● **DIRECTIONS**:
Return all of the entries, keeping every word and mark as it is.

● **DATASET EXTRACT**:
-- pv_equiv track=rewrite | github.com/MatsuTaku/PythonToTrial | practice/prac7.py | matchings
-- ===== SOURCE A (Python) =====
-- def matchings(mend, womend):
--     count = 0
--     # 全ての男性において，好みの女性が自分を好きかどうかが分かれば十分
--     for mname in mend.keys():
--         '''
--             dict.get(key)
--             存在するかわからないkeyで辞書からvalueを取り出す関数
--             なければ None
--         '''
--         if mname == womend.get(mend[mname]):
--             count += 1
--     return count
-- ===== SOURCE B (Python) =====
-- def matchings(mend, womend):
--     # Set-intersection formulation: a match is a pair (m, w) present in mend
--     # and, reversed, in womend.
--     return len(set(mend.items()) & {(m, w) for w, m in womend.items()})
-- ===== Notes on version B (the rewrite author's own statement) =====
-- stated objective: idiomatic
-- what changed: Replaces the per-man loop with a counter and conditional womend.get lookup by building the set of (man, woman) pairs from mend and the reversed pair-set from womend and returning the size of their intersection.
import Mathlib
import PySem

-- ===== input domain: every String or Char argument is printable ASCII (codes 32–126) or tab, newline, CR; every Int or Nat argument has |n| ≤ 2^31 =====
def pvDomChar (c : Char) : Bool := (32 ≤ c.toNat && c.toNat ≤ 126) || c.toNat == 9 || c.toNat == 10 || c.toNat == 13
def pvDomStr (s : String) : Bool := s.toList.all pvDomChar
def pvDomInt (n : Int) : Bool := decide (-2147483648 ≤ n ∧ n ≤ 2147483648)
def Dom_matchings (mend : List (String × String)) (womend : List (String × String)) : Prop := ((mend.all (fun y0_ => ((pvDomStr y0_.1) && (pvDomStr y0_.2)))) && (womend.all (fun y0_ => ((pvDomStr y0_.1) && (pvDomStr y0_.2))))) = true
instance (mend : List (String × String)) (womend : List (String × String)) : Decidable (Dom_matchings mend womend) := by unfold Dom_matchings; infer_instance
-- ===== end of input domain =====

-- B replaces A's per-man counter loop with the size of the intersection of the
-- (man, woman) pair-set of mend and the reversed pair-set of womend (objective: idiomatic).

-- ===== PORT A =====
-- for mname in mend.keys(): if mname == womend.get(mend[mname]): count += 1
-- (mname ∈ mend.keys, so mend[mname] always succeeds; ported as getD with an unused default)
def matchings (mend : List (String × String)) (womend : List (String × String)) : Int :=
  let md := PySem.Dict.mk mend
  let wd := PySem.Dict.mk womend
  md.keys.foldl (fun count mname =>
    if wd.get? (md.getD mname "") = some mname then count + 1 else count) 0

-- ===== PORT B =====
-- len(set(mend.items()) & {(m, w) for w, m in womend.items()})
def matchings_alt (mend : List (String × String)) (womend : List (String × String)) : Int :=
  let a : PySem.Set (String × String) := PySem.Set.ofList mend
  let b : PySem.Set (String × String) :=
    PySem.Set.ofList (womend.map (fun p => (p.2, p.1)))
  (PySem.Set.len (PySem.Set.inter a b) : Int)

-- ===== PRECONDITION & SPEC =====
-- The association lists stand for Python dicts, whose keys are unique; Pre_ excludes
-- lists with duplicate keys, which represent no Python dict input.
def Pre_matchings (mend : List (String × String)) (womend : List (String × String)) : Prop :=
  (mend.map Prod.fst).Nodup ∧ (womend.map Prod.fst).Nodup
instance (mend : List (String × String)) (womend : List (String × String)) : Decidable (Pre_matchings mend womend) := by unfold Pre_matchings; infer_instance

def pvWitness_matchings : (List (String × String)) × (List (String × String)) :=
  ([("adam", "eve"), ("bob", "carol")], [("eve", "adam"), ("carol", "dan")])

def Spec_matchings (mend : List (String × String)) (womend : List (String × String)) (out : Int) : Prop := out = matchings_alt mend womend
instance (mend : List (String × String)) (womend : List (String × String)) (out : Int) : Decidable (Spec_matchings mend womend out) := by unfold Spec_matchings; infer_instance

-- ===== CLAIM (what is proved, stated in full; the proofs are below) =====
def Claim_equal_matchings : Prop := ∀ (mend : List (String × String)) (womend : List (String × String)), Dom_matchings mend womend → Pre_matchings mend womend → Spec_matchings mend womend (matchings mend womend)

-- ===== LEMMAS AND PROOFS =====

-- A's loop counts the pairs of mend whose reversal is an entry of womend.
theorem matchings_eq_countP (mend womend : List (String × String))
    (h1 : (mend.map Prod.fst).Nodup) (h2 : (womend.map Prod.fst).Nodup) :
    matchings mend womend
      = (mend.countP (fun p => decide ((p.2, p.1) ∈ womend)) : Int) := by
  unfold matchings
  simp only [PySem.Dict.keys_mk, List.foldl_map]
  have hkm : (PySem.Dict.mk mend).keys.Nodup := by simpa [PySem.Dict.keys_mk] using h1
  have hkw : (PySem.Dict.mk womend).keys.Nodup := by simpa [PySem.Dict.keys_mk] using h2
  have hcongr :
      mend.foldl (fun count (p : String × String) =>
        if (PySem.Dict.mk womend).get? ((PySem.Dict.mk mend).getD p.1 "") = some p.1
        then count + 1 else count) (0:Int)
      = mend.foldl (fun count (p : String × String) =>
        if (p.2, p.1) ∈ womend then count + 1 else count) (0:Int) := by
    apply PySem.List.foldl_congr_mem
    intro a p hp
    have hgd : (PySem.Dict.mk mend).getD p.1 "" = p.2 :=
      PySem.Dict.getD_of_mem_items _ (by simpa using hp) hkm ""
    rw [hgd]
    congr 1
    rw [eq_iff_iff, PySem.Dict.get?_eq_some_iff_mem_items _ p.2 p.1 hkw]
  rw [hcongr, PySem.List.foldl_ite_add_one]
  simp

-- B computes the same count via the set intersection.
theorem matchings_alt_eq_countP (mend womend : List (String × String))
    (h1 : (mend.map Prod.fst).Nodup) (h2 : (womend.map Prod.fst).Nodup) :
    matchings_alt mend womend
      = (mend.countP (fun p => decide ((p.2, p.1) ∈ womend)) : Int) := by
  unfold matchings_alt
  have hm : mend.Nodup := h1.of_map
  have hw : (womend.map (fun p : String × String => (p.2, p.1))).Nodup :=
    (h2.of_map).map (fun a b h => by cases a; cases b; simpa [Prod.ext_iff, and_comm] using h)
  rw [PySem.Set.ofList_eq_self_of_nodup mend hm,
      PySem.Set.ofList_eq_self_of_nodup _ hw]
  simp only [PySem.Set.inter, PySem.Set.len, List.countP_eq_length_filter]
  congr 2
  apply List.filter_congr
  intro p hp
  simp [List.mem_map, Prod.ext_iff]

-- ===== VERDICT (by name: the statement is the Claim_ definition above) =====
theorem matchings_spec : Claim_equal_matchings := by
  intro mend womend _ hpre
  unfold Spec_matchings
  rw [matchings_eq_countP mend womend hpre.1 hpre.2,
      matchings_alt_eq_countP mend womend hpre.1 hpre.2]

● **EXERCISE SOLUTION**:
-- pv_equiv track=rewrite | github.com/MatsuTaku/PythonToTrial | practice/prac7.py | matchings
-- ===== SOURCE A (Python) =====
-- def matchings(mend, womend):
--     count = 0
--     # 全ての男性において，好みの女性が自分を好きかどうかが分かれば十分
--     for mname in mend.keys():
--         '''
--             dict.get(key)
--             存在するかわからないkeyで辞書からvalueを取り出す関数
--             なければ None
--         '''
--         if mname == womend.get(mend[mname]):
--             count += 1
--     return count
-- ===== SOURCE B (Python) =====
-- def matchings(mend, womend):
--     # Set-intersection formulation: a match is a pair (m, w) present in mend
--     # and, reversed, in womend.
--     return len(set(mend.items()) & {(m, w) for w, m in womend.items()})
-- ===== Notes on version B (the rewrite author's own statement) =====
-- stated objective: idiomatic
-- what changed: Replaces the per-man loop with a counter and conditional womend.get lookup by building the set of (man, woman) pairs from mend and the reversed pair-set from womend and returning the size of their intersection.
import Mathlib
import PySem

-- ===== input domain: every String or Char argument is printable ASCII (codes 32–126) or tab, newline, CR; every Int or Nat argument has |n| ≤ 2^31 =====
def pvDomChar (c : Char) : Bool := (32 ≤ c.toNat && c.toNat ≤ 126) || c.toNat == 9 || c.toNat == 10 || c.toNat == 13
def pvDomStr (s : String) : Bool := s.toList.all pvDomChar
def pvDomInt (n : Int) : Bool := decide (-2147483648 ≤ n ∧ n ≤ 2147483648)
def Dom_matchings (mend : List (String × String)) (womend : List (String × String)) : Prop := ((mend.all (fun y0_ => ((pvDomStr y0_.1) && (pvDomStr y0_.2)))) && (womend.all (fun y0_ => ((pvDomStr y0_.1) && (pvDomStr y0_.2))))) = true
instance (mend : List (String × String)) (womend : List (String × String)) : Decidable (Dom_matchings mend womend) := by unfold Dom_matchings; infer_instance
-- ===== end of input domain =====

-- B replaces A's per-man counter loop with the size of the intersection of the
-- (man, woman) pair-set of mend and the reversed pair-set of womend (objective: idiomatic).

-- ===== PORT A =====
-- for mname in mend.keys(): if mname == womend.get(mend[mname]): count += 1
-- (mname ∈ mend.keys, so mend[mname] always succeeds; ported as getD with an unused default)
def matchings (mend : List (String × String)) (womend : List (String × String)) : Int :=
  let md := PySem.Dict.mk mend
  let wd := PySem.Dict.mk womend
  md.keys.foldl (fun count mname =>
    if wd.get? (md.getD mname "") = some mname then count + 1 else count) 0

-- ===== PORT B =====
-- len(set(mend.items()) & {(m, w) for w, m in womend.items()})
def matchings_alt (mend : List (String × String)) (womend : List (String × String)) : Int :=
  let a : PySem.Set (String × String) := PySem.Set.ofList mend
  let b : PySem.Set (String × String) :=
    PySem.Set.ofList (womend.map (fun p => (p.2, p.1)))
  (PySem.Set.len (PySem.Set.inter a b) : Int)

-- ===== PRECONDITION & SPEC =====
-- The association lists stand for Python dicts, whose keys are unique; Pre_ excludes
-- lists with duplicate keys, which represent no Python dict input.
def Pre_matchings (mend : List (String × String)) (womend : List (String × String)) : Prop :=
  (mend.map Prod.fst).Nodup ∧ (womend.map Prod.fst).Nodup
instance (mend : List (String × String)) (womend : List (String × String)) : Decidable (Pre_matchings mend womend) := by unfold Pre_matchings; infer_instance

def pvWitness_matchings : (List (String × String)) × (List (String × String)) :=
  ([("adam", "eve"), ("bob", "carol")], [("eve", "adam"), ("carol", "dan")])

def Spec_matchings (mend : List (String × String)) (womend : List (String × String)) (out : Int) : Prop := out = matchings_alt mend womend
instance (mend : List (String × String)) (womend : List (String × String)) (out : Int) : Decidable (Spec_matchings mend womend out) := by unfold Spec_matchings; infer_instance

-- ===== CLAIM (what is proved, stated in full; the proofs are below) =====
def Claim_equal_matchings : Prop := ∀ (mend : List (String × String)) (womend : List (String × String)), Dom_matchings mend womend → Pre_matchings mend womend → Spec_matchings mend womend (matchings mend womend)

-- ===== LEMMAS AND PROOFS =====

-- A's loop counts the pairs of mend whose reversal is an entry of womend.
theorem matchings_eq_countP (mend womend : List (String × String))
    (h1 : (mend.map Prod.fst).Nodup) (h2 : (womend.map Prod.fst).Nodup) :
    matchings mend womend
      = (mend.countP (fun p => decide ((p.2, p.1) ∈ womend)) : Int) := by
  unfold matchings
  simp only [PySem.Dict.keys_mk, List.foldl_map]
  have hkm : (PySem.Dict.mk mend).keys.Nodup := by simpa [PySem.Dict.keys_mk] using h1
  have hkw : (PySem.Dict.mk womend).keys.Nodup := by simpa [PySem.Dict.keys_mk] using h2
  have hcongr :
      mend.foldl (fun count (p : String × String) =>
        if (PySem.Dict.mk womend).get? ((PySem.Dict.mk mend).getD p.1 "") = some p.1
        then count + 1 else count) (0:Int)
      = mend.foldl (fun count (p : String × String) =>
        if (p.2, p.1) ∈ womend then count + 1 else count) (0:Int) := by
    apply PySem.List.foldl_congr_mem
    intro a p hp
    have hgd : (PySem.Dict.mk mend).getD p.1 "" = p.2 :=
      PySem.Dict.getD_of_mem_items _ (by simpa using hp) hkm ""
    rw [hgd]
    congr 1
    rw [eq_iff_iff, PySem.Dict.get?_eq_some_iff_mem_items _ p.2 p.1 hkw]
  rw [hcongr, PySem.List.foldl_ite_add_one]
  simp

-- B computes the same count via the set intersection.
theorem matchings_alt_eq_countP (mend womend : List (String × String))
    (h1 : (mend.map Prod.fst).Nodup) (h2 : (womend.map Prod.fst).Nodup) :
    matchings_alt mend womend
      = (mend.countP (fun p => decide ((p.2, p.1) ∈ womend)) : Int) := by
  unfold matchings_alt
  have hm : mend.Nodup := h1.of_map
  have hw : (womend.map (fun p : String × String => (p.2, p.1))).Nodup :=
    (h2.of_map).map (fun a b h => by cases a; cases b; simpa [Prod.ext_iff, and_comm] using h)
  rw [PySem.Set.ofList_eq_self_of_nodup mend hm,
      PySem.Set.ofList_eq_self_of_nodup _ hw]
  simp only [PySem.Set.inter, PySem.Set.len, List.countP_eq_length_filter]
  congr 2
  apply List.filter_congr
  intro p hp
  simp [List.mem_map, Prod.ext_iff]

-- ===== VERDICT (by name: the statement is the Claim_ definition above) =====
theorem matchings_spec : Claim_equal_matchings := by
  intro mend womend _ hpre
  unfold Spec_matchings
  rw [matchings_eq_countP mend womend hpre.1 hpre.2,
      matchings_alt_eq_countP mend womend hpre.1 hpre.2]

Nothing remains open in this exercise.